-- pv_equiv track=rewrite | github.com/Odhiambo-20/Biometric-Key-Derivation1 | embedding.py | _min_poly
-- ===== SOURCE A (Python) =====
-- def _gf256_mul(a: int, b: int, p: int = 0x11D) -> int:
--     r = 0
--     while b:
--         if b & 1: r ^= a
--         a <<= 1
--         if a & 0x100: a ^= p
--         b >>= 1
--     return r
--
-- def _gf256_pow(base: int, exp: int) -> int:
--     r = 1
--     for _ in range(exp):
--         r = _gf256_mul(r, base)
--     return r
--
-- def _conj(e: int) -> list:
--     seen, x = [], e % 255
--     while x not in seen:
--         seen.append(x)
--         x = (x * 2) % 255
--     return seen
--
-- def _min_poly(root: int) -> list:
--     poly = [1]
--     for e in _conj(root):
--         rv = _gf256_pow(2, e)
--         np_ = [0] * (len(poly) + 1)
--         for i, c in enumerate(poly):
--             np_[i]   ^= c
--             np_[i+1] ^= _gf256_mul(c, rv)
--         poly = np_
--     return [int(c & 1) for c in poly]
-- ===== SOURCE B (Python) =====
-- def _min_poly(root: int) -> list:
--     # exp[i] = 2^i in GF(256) mod 0x11D, built by repeated doubling (no generic power loop)
--     exp = []
--     x = 1
--     for _ in range(255):
--         exp.append(x)
--         x <<= 1
--         if x & 0x100:
--             x ^= 0x11D
--     def mul(a, b):
--         # b < 256 always here, so a fixed 8-round shift/xor loop suffices
--         r = 0
--         for _ in range(8):
--             if b & 1:
--                 r ^= a
--             a <<= 1
--             if a & 0x100:
--                 a ^= 0x11D
--             b >>= 1
--         return r
--     e = root % 255
--     # the doubling orbit of e mod 255 is a pure cycle whose length divides 8
--     d = next(k for k in range(1, 9) if (e << k) % 255 == e)
--     poly = [1]
--     for i in range(d):
--         rv = exp[(e << i) % 255]
--         poly = [(poly[j] if j < len(poly) else 0)
--                 ^ mul(poly[j - 1] if j >= 1 else 0, rv)
--                 for j in range(len(poly) + 1)]
--     return [c & 1 for c in poly]
-- ===== Notes on version B (the rewrite author's own statement) =====
-- stated objective: alternative
-- what changed: Replaces the repeated-multiply _gf256_pow loop with an exp table of all powers of two built by repeated doubling (rv becomes a table lookup), the membership-scan conjugacy loop with the doubling orbit listed directly up to its multiplicative order, the unbounded while-loop multiply with a fixed-round shift/xor loop, and the in-place xor polynomial update with a padded-shift comprehension.
import Mathlib
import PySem

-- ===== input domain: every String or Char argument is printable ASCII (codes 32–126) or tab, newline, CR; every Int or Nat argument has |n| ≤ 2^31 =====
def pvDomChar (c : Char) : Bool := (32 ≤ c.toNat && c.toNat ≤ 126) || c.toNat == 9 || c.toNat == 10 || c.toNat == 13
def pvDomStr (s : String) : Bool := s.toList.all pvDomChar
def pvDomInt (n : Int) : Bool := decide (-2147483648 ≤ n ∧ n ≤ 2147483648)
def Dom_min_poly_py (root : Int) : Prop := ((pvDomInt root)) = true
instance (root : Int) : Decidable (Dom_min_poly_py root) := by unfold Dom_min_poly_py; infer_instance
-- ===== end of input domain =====

-- B replaces A's repeated-multiply power loop by an exp table built by doubling, the
-- membership-scan conjugacy loop by the doubling orbit listed up to its order, the while-loop
-- multiply by a fixed 8-round loop, and the in-place xor polynomial update by a comprehension
-- (alternative decomposition; not claimed faster).
-- All Python ints here are nonnegative (< 512) except root itself, so the ports track them as
-- Nat; the single signed operation, root % 255, is taken exactly via PySem.Int.mod at entry.

-- ===== PORT A =====
-- while b: bit-serial multiply; fuel = b bounds the loop (b strictly shrinks by halving).
-- The p parameter of _gf256_mul is always its default 0x11D in this module; inlined.
def aGfMulGo (fuel a b r : Nat) : Nat :=
  match fuel with
  | 0 => r
  | fuel + 1 =>
    if b ≠ 0 then
      let r := if b &&& 1 ≠ 0 then r ^^^ a else r
      let a := a <<< 1
      let a := if a &&& 0x100 ≠ 0 then a ^^^ 0x11D else a
      aGfMulGo fuel a (b >>> 1) r
    else r

def aGf256Mul (a b : Nat) : Nat := aGfMulGo b a b 0

def aGf256Pow (base exp : Nat) : Nat :=
  (List.range exp).foldl (fun r _ => aGf256Mul r base) 1

-- while x not in seen: fuel 256 (seen holds distinct residues < 255, so ≤ 255 iterations)
def aConjGo (fuel : Nat) (seen : List Nat) (x : Nat) : List Nat :=
  match fuel with
  | 0 => seen
  | fuel + 1 =>
    if x ∈ seen then seen else aConjGo fuel (seen ++ [x]) ((x * 2) % 255)

-- the inner 'for i, c in enumerate(poly)' loop of _min_poly (np_ indexing is always in range)
def aPolyStep (poly : List Nat) (rv : Nat) : List Nat :=
  poly.zipIdx.foldl (fun (np : List Nat) ic =>
      let np := np.set ic.2 ((np.getD ic.2 0) ^^^ ic.1)
      np.set (ic.2 + 1) ((np.getD (ic.2 + 1) 0) ^^^ aGf256Mul ic.1 rv))
    (List.replicate (poly.length + 1) 0)

-- A's body after e := root % 255 (already a Nat here; the e % 255 of _conj is that same mod)
def aMain (e : Nat) : List Int :=
  ((aConjGo 256 [] e).foldl (fun poly c => aPolyStep poly (aGf256Pow 2 c)) [1]).map
    (fun c => ((c &&& 1 : Nat) : Int))

def min_poly_py (root : Int) : List Int :=
  aMain ((PySem.Int.mod root 255).toNat)

-- ===== PORT B =====
-- exp.append(x); x <<= 1; reduce — one pass, state (exp, x)
def bExpTable : List Nat :=
  ((List.range 255).foldl (fun (st : List Nat × Nat) _ =>
      let exp := st.1 ++ [st.2]
      let x := st.2 <<< 1
      let x := if x &&& 0x100 ≠ 0 then x ^^^ 0x11D else x
      (exp, x))
    ([], 1)).1

-- fixed 8-round multiply, state (r, a, b)
def bGfMul (a b : Nat) : Nat :=
  ((List.range 8).foldl (fun (st : Nat × Nat × Nat) _ =>
      let r := if st.2.2 &&& 1 ≠ 0 then st.1 ^^^ st.2.1 else st.1
      let a := st.2.1 <<< 1
      let a := if a &&& 0x100 ≠ 0 then a ^^^ 0x11D else a
      (r, a, st.2.2 >>> 1))
    (0, a, b)).1

-- d = next(k for k in range(1, 9) if (e << k) % 255 == e); always found since the order divides 8
def bOrd (e : Nat) : Nat :=
  (((List.range' 1 8).find? (fun k => (e <<< k) % 255 == e)).getD 8)

-- the comprehension building poly * (x + rv)
def bPolyStep (poly : List Nat) (rv : Nat) : List Nat :=
  (List.range (poly.length + 1)).map (fun j =>
    (if j < poly.length then poly.getD j 0 else 0) ^^^
      bGfMul (if 1 ≤ j then poly.getD (j - 1) 0 else 0) rv)

-- B's body after e := root % 255
def bMain (e : Nat) : List Int :=
  (((List.range (bOrd e)).foldl (fun poly i =>
      bPolyStep poly (bExpTable.getD ((e <<< i) % 255) 0)) [1])).map
    (fun c => ((c &&& 1 : Nat) : Int))

def min_poly_py_alt (root : Int) : List Int :=
  bMain ((PySem.Int.mod root 255).toNat)

-- ===== PRECONDITION & SPEC =====
def Spec_min_poly_py (root : Int) (out : List Int) : Prop := out = min_poly_py_alt root
instance (root : Int) (out : List Int) : Decidable (Spec_min_poly_py root out) := by unfold Spec_min_poly_py; infer_instance

-- ===== CLAIM (what is proved, stated in full; the proofs are below) =====
def Claim_equal_min_poly_py : Prop := ∀ (root : Int), Dom_min_poly_py root → Spec_min_poly_py root (min_poly_py root)

-- ===== LEMMAS AND PROOFS =====

-- one doubling step 'a <<= 1; if a & 0x100: a ^= 0x11D' (proof-side abbreviation)
def xtv (a : Nat) : Nat :=
  let a := a <<< 1
  if a &&& 0x100 ≠ 0 then a ^^^ 0x11D else a

-- the 8-round recursion the two multiply loops both compute
def pvRounds (n a b r : Nat) : Nat :=
  match n with
  | 0 => r
  | n + 1 => pvRounds n (xtv a) (b >>> 1) (if b &&& 1 ≠ 0 then r ^^^ a else r)

theorem aGo_b_zero (fuel a r : Nat) : aGfMulGo fuel a 0 r = r := by
  cases fuel <;> simp [aGfMulGo]

theorem rounds_b_zero (n : Nat) : ∀ a r, pvRounds n a 0 r = r := by
  induction n with
  | zero => intro a r; rfl
  | succ n ih => intro a r; simp [pvRounds, ih]

theorem go_eq_rounds (n : Nat) : ∀ b, b < 2 ^ n → ∀ a r fuel, b ≤ fuel →
    aGfMulGo fuel a b r = pvRounds n a b r := by
  induction n with
  | zero => intro b hb a r fuel _; interval_cases b; exact aGo_b_zero fuel a r
  | succ n ih =>
    intro b hb a r fuel hf
    by_cases h0 : b = 0
    · subst h0; rw [aGo_b_zero, rounds_b_zero]
    · obtain ⟨f, rfl⟩ : ∃ f, fuel = f + 1 := ⟨fuel - 1, by omega⟩
      have hdiv : b >>> 1 = b / 2 := Nat.shiftRight_one b
      simp only [aGfMulGo, pvRounds, if_pos h0, xtv]
      exact ih (b >>> 1) (by rw [hdiv]; omega) _ _ f (by rw [hdiv]; omega)

theorem mulEq (a b : Nat) (hb : b < 256) : aGf256Mul a b = bGfMul a b := by
  have h : bGfMul a b = pvRounds 8 a b 0 := rfl
  rw [h, aGf256Mul]
  exact go_eq_rounds 8 b hb a 0 b le_rfl

theorem gfMulTwo (x : Nat) : aGf256Mul x 2 = xtv x := by
  simp [aGf256Mul, aGfMulGo, xtv]

theorem go_a_zero (fuel : Nat) : ∀ b r, aGfMulGo fuel 0 b r = r := by
  induction fuel with
  | zero => intro b r; rfl
  | succ fuel ih => intro b r; simp [aGfMulGo, ih]

theorem mul_zero_a (b : Nat) : aGf256Mul 0 b = 0 := go_a_zero b b 0

set_option maxRecDepth 4000 in
theorem xtv_lt : ∀ a, a < 256 → xtv a < 256 := by decide

theorem gfPowSucc (c : Nat) : aGf256Pow 2 (c + 1) = aGf256Mul (aGf256Pow 2 c) 2 := by
  simp [aGf256Pow, List.range_succ]

theorem powBound (c : Nat) : aGf256Pow 2 c < 256 := by
  induction c with
  | zero => decide
  | succ c ih => rw [gfPowSucc, gfMulTwo]; exact xtv_lt _ ih

theorem tblSpec (k : Nat) :
    (List.range k).foldl (fun (st : List Nat × Nat) _ =>
        let exp := st.1 ++ [st.2]
        let x := st.2 <<< 1
        let x := if x &&& 0x100 ≠ 0 then x ^^^ 0x11D else x
        (exp, x))
      ([], 1)
    = ((List.range k).map (aGf256Pow 2), aGf256Pow 2 k) := by
  induction k with
  | zero => rfl
  | succ k ih =>
    rw [List.range_succ, List.foldl_append, ih, List.map_append]
    simp only [List.foldl_cons, List.foldl_nil]
    refine Prod.ext (by simp) ?_
    rw [gfPowSucc, gfMulTwo]
    rfl

theorem tableEq (c : Nat) (hc : c < 255) : bExpTable.getD c 0 = aGf256Pow 2 c := by
  rw [bExpTable, tblSpec]
  rw [List.getD_eq_getElem?_getD, List.getElem?_map, List.getElem?_range hc]
  rfl

-- the 255 doubling orbits: A's membership-scan loop lists exactly the cycle of length bOrd e
set_option maxRecDepth 20000 in
theorem conj_orbit : ∀ e, e < 255 →
    aConjGo 256 [] e = (List.range (bOrd e)).map (fun i => (e <<< i) % 255) := by decide

-- the convolution list A's in-place loop builds: head m, then carried muls
def conv (rv m : Nat) : List Nat → List Nat
  | [] => [m]
  | c :: cs => (m ^^^ c) :: conv rv (aGf256Mul c rv) cs

theorem getD_append_len (front : List Nat) (x : Nat) (rest : List Nat) :
    (front ++ x :: rest).getD front.length 0 = x := by
  induction front with
  | nil => rfl
  | cons f fs ih => simp

theorem set_append_len (front : List Nat) (x : Nat) (rest : List Nat) (y : Nat) :
    (front ++ x :: rest).set front.length y = front ++ y :: rest := by
  induction front with
  | nil => rfl
  | cons f fs ih => simp [ih]

theorem fold_conv (rv : Nat) : ∀ (cs front : List Nat) (m : Nat),
    (List.zipIdx cs front.length).foldl (fun (np : List Nat) ic =>
        let np := np.set ic.2 ((np.getD ic.2 0) ^^^ ic.1)
        np.set (ic.2 + 1) ((np.getD (ic.2 + 1) 0) ^^^ aGf256Mul ic.1 rv))
      (front ++ m :: List.replicate cs.length 0)
    = front ++ conv rv m cs := by
  intro cs
  induction cs with
  | nil => intro front m; simp [conv]
  | cons c cs ih =>
    intro front m
    rw [List.zipIdx_cons, List.foldl_cons]
    simp only [List.length_cons, List.replicate_succ]
    rw [getD_append_len, set_append_len]
    have hlen : front.length + 1 = (front ++ [m ^^^ c]).length := by simp
    have h2 : front ++ (m ^^^ c) :: 0 :: List.replicate cs.length 0
        = (front ++ [m ^^^ c]) ++ 0 :: List.replicate cs.length 0 := by simp
    rw [h2, hlen, getD_append_len, set_append_len, Nat.zero_xor]
    rw [ih (front ++ [m ^^^ c]) (aGf256Mul c rv), conv]
    simp

theorem aPolyStep_conv (poly : List Nat) (rv : Nat) :
    aPolyStep poly rv = conv rv 0 poly := by
  have h := fold_conv rv poly [] 0
  simpa [aPolyStep, List.replicate_succ] using h

theorem conv_map (rv : Nat) : ∀ (cs : List Nat) (q : Nat),
    conv rv (aGf256Mul q rv) cs
    = (List.range (cs.length + 1)).map (fun j =>
        (if j < cs.length then cs.getD j 0 else 0) ^^^ aGf256Mul ((q :: cs).getD j 0) rv) := by
  intro cs
  induction cs with
  | nil => intro q; simp [conv]
  | cons c cs ih =>
    intro q
    rw [conv, List.length_cons, List.range_succ_eq_map, List.map_cons, List.map_map]
    refine List.cons_eq_cons.mpr ⟨by simp [Nat.xor_comm], ?_⟩
    rw [ih c]
    refine congrFun (congrArg List.map (funext fun j => ?_)) _
    simp [Function.comp]

theorem stepEq (rv : Nat) (hrv : rv < 256) (poly : List Nat) :
    aPolyStep poly rv = bPolyStep poly rv := by
  have h := conv_map rv poly 0
  rw [mul_zero_a] at h
  rw [aPolyStep_conv, h, bPolyStep]
  refine congrFun (congrArg List.map (funext fun j => ?_)) _
  rw [← mulEq _ rv hrv]
  cases j with
  | zero => simp
  | succ j => simp

theorem mainEq (e : Nat) (he : e < 255) : aMain e = bMain e := by
  rw [aMain, bMain, conj_orbit e he, List.foldl_map]
  have hstep : (fun (poly : List Nat) (i : Nat) => aPolyStep poly (aGf256Pow 2 ((e <<< i) % 255)))
      = fun (poly : List Nat) (i : Nat) => bPolyStep poly (bExpTable.getD ((e <<< i) % 255) 0) := by
    funext poly i
    rw [tableEq _ (Nat.mod_lt _ (by norm_num))]
    exact stepEq _ (powBound _) poly
  rw [hstep]

-- ===== VERDICT (by name: the statement is the Claim_ definition above) =====
theorem min_poly_py_spec : Claim_equal_min_poly_py := by
  intro root _
  unfold Spec_min_poly_py min_poly_py min_poly_py_alt
  apply mainEq
  have hm : PySem.Int.mod root 255 = root % 255 := PySem.Int.mod_eq_emod_of_pos (by norm_num)
  rw [hm]; omega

===

■ **Task description**: Using the entries above, find all lines with "only". Copy them.

■ **Output of the exercise**:
      simp only [aGfMulGo, pvRounds, if_pos h0, xtv]
    simp only [List.foldl_cons, List.foldl_nil]
    simp only [List.length_cons, List.replicate_succ]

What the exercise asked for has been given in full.